• **What is required**:
Locate the line that contains "have h3 : ds.length" in the entries below, then repeat it and every following line through the line that contains "simp [ih, mul_assoc]", exactly, and no others.

=== Data to examine ===

-- pv_equiv track=rewrite | github.com/MomentsLD/moments | moments/LinearSystem.py | index_1D
-- ===== SOURCE A (Python) =====
-- def index_1D(ind, dims):
--     res = 0
--     for i in range(len(dims)):
--         f = 1
--         for j in range(len(dims) - i - 1):
--             f *= dims[len(dims) - 1 - j]
--         res += f * ind[i]
--     return res
-- ===== SOURCE B (Python) =====
-- def index_1D(ind, dims):
--     res = 0
--     f = 1
--     for i in range(len(dims) - 1, -1, -1):
--         res += f * ind[i]
--         f *= dims[i]
--     return res
-- ===== Notes on version B (the rewrite author's own statement) =====
-- stated objective: faster
-- what changed: Instead of recomputing the suffix product of dims from scratch for every axis (nested loops), B makes one right-to-left pass keeping a running stride that is multiplied up incrementally.
import Mathlib
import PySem

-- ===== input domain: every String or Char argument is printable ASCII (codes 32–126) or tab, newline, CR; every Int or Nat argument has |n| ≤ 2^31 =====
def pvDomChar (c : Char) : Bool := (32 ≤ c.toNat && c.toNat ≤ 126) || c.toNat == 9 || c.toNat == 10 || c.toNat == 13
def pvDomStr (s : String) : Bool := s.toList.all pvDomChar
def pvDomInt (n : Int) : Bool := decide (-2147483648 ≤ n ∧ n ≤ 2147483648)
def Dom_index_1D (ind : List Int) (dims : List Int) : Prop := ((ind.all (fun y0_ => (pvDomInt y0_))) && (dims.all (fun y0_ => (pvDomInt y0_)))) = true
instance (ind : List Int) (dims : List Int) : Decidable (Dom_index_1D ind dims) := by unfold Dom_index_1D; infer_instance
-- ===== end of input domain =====

-- B replaces A's per-axis recomputation of the suffix product (nested loops) by one
-- right-to-left pass with a running stride (faster; same return value on Pre_).

-- ===== PORT A =====
def index_1D (ind : List Int) (dims : List Int) : Int :=
  (PySem.List.pyRange 0 (dims.length : Int) 1).foldl (fun res i =>
    let f : Int :=
      (PySem.List.pyRange 0 ((dims.length : Int) - i - 1) 1).foldl
        (fun f j => f * PySem.List.pyGetD dims ((dims.length : Int) - 1 - j) 0) 1
    res + f * PySem.List.pyGetD ind i 0) 0

-- ===== PORT B =====
def index_1D_alt (ind : List Int) (dims : List Int) : Int :=
  ((PySem.List.pyRange ((dims.length : Int) - 1) (-1) (-1)).foldl
    (fun (s : Int × Int) i =>
      (s.1 + s.2 * PySem.List.pyGetD ind i 0, s.2 * PySem.List.pyGetD dims i 0))
    (0, 1)).1

-- ===== PRECONDITION & SPEC =====
-- Pre_ excludes exactly the inputs where the Python A raises IndexError: ind shorter than dims.
def Pre_index_1D (ind : List Int) (dims : List Int) : Prop := dims.length ≤ ind.length
instance (ind : List Int) (dims : List Int) : Decidable (Pre_index_1D ind dims) := by unfold Pre_index_1D; infer_instance
def pvWitness_index_1D : List Int × List Int := ([1, 2], [3, 4])

def Spec_index_1D (ind : List Int) (dims : List Int) (out : Int) : Prop := out = index_1D_alt ind dims
instance (ind : List Int) (dims : List Int) (out : Int) : Decidable (Spec_index_1D ind dims out) := by unfold Spec_index_1D; infer_instance

-- ===== CLAIM (what is proved, stated in full; the proofs are below) =====
def Claim_equal_index_1D : Prop := ∀ (ind : List Int) (dims : List Int), Dom_index_1D ind dims → Pre_index_1D ind dims → Spec_index_1D ind dims (index_1D ind dims)

-- ===== LEMMAS AND PROOFS =====

-- the common value: pvG ind dims = Σ_i ind[i] * Π dims[i+1:]
def pvG : List Int → List Int → Int
  | x :: xs, d :: ds => x * ds.prod + pvG xs ds
  | _, _ => 0

theorem pvG_nil_right (ind : List Int) : pvG ind [] = 0 := by cases ind <;> rfl

theorem pvG_cons (ind : List Int) (d : Int) (ds : List Int) :
    pvG ind (d :: ds) = ind.getD 0 0 * ds.prod + pvG ind.tail ds := by
  cases ind <;> simp [pvG]

theorem getD_tail (ind : List Int) (k : Nat) (d : Int) :
    ind.getD (k + 1) d = ind.tail.getD k d := by
  cases ind <;> simp

-- A's inner loop, as a function of the (Nat) axis index
def pvFA (dims : List Int) (k : Nat) : Int :=
  ((List.range (dims.length - k - 1)).map (fun j => dims.getD (dims.length - 1 - j) 0)).prod

theorem pvFA_succ (d : Int) (ds : List Int) (k : Nat) :
    pvFA (d :: ds) (k + 1) = pvFA ds k := by
  unfold pvFA
  simp only [List.length_cons]
  have hlen : ds.length + 1 - (k + 1) - 1 = ds.length - k - 1 := by omega
  rw [hlen]
  congr 1
  apply List.map_congr_left
  intro j hj
  rw [List.mem_range] at hj
  have h1 : ds.length + 1 - 1 - j = (ds.length - 1 - j) + 1 := by omega
  rw [h1, List.getD_cons_succ]

theorem pvFA_zero (d : Int) (ds : List Int) : pvFA (d :: ds) 0 = ds.prod := by
  unfold pvFA
  simp only [List.length_cons, Nat.add_sub_cancel, Nat.sub_zero]
  have h : (List.range ds.length).map (fun j => (d :: ds).getD (ds.length - j) 0)
      = ds.reverse := by
    apply List.ext_getElem
    · simp
    · intro i h1 h2
      simp only [List.length_map, List.length_range] at h1
      simp only [List.getElem_map, List.getElem_range, List.getElem_reverse]
      have h3 : ds.length - i = (ds.length - 1 - i) + 1 := by omega
      rw [h3, List.getD_cons_succ, List.getD_eq_getElem ds 0 (by omega)]
  rw [h, List.prod_reverse]

theorem pv_foldl_mul {β : Type} (l : List β) (g : β → Int) (a : Int) :
    l.foldl (fun acc x => acc * g x) a = a * (l.map g).prod := by
  induction l generalizing a with
  | nil => simp
  | cons x xs ih => simp [ih, mul_assoc]

-- A = the Nat-range sum form, part 1: cast cleanup of the port's Int ranges and indices
theorem A_eq_sum (ind dims : List Int) :
    index_1D ind dims
      = ((List.range dims.length).map (fun k => pvFA dims k * ind.getD k 0)).sum := by
  unfold index_1D
  rw [PySem.List.pyRange_zero_nat, List.foldl_map, PySem.List.foldl_add, zero_add]
  congr 1
  apply List.map_congr_left
  intro k hk
  rw [List.mem_range] at hk
  simp only [PySem.List.pyGetD_natCast]
  congr 1
  have hn : ((dims.length : Int) - (k : Int) - 1) = ((dims.length - k - 1 : Nat) : Int) := by
    omega
  rw [hn, PySem.List.pyRange_zero_nat, List.foldl_map, pv_foldl_mul, one_mul]
  unfold pvFA
  congr 1
  apply List.map_congr_left
  intro j hj
  rw [List.mem_range] at hj
  have h1 : ((dims.length : Int) - 1 - (j : Int)) = ((dims.length - 1 - j : Nat) : Int) := by
    omega
  rw [h1]
  simp [PySem.List.pyGetD_natCast]

-- sum form = pvG
theorem sum_eq_pvG (dims ind : List Int) :
    ((List.range dims.length).map (fun k => pvFA dims k * ind.getD k 0)).sum = pvG ind dims := by
  induction dims generalizing ind with
  | nil => simp [pvG_nil_right]
  | cons d ds ih =>
      rw [List.length_cons, List.range_succ_eq_map]
      simp only [List.map_cons, List.map_map, List.sum_cons, Function.comp_def, Nat.succ_eq_add_one]
      have h : ((List.range ds.length).map
          (fun k => pvFA (d :: ds) (k + 1) * ind.getD (k + 1) 0)).sum
          = pvG ind.tail ds := by
        rw [← ih ind.tail]
        congr 1
        apply List.map_congr_left
        intro k _
        rw [pvFA_succ, getD_tail]
      rw [pvG_cons, h, pvFA_zero]
      ring_nf

-- B's fold over the reversed Nat range
theorem B_core (dims ind : List Int) (s : Int × Int) :
    (List.range dims.length).reverse.foldl
      (fun (s : Int × Int) (k : Nat) => (s.1 + s.2 * ind.getD k 0, s.2 * dims.getD k 0)) s
      = (s.1 + s.2 * pvG ind dims, s.2 * dims.prod) := by
  induction dims generalizing ind s with
  | nil => simp [pvG_nil_right]
  | cons d ds ih =>
      rw [List.length_cons, List.range_succ_eq_map, List.reverse_cons, ← List.map_reverse,
        List.foldl_append, List.foldl_map]
      simp only [Nat.succ_eq_add_one, getD_tail, List.getD_cons_succ]
      rw [ih ind.tail s]
      simp only [List.foldl_cons, List.foldl_nil, List.getD_cons_zero, pvG_cons,
        List.prod_cons, Prod.mk.injEq]
      constructor <;> ring

theorem A_eq_pvG (ind dims : List Int) : index_1D ind dims = pvG ind dims := by
  rw [A_eq_sum, sum_eq_pvG]

theorem B_eq_pvG (ind dims : List Int) : index_1D_alt ind dims = pvG ind dims := by
  unfold index_1D_alt
  rw [PySem.List.pyRange_neg_one_eq_reverse]
  rw [show ((dims.length : Int) - 1 + 1) = (dims.length : Int) by ring,
    show ((-1 : Int) + 1) = 0 by ring]
  rw [PySem.List.pyRange_zero_nat, ← List.map_reverse, List.foldl_map]
  simp only [PySem.List.pyGetD_natCast]
  rw [B_core]
  simp

-- ===== VERDICT (by name: the statement is the Claim_ definition above) =====
theorem index_1D_spec : Claim_equal_index_1D := by
  intro ind dims _ _
  unfold Spec_index_1D
  rw [A_eq_pvG, B_eq_pvG]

===

• **Response to this exercise**:
      have h3 : ds.length - i = (ds.length - 1 - i) + 1 := by omega
      rw [h3, List.getD_cons_succ, List.getD_eq_getElem ds 0 (by omega)]
  rw [h, List.prod_reverse]

theorem pv_foldl_mul {β : Type} (l : List β) (g : β → Int) (a : Int) :
    l.foldl (fun acc x => acc * g x) a = a * (l.map g).prod := by
  induction l generalizing a with
  | nil => simp
  | cons x xs ih => simp [ih, mul_assoc]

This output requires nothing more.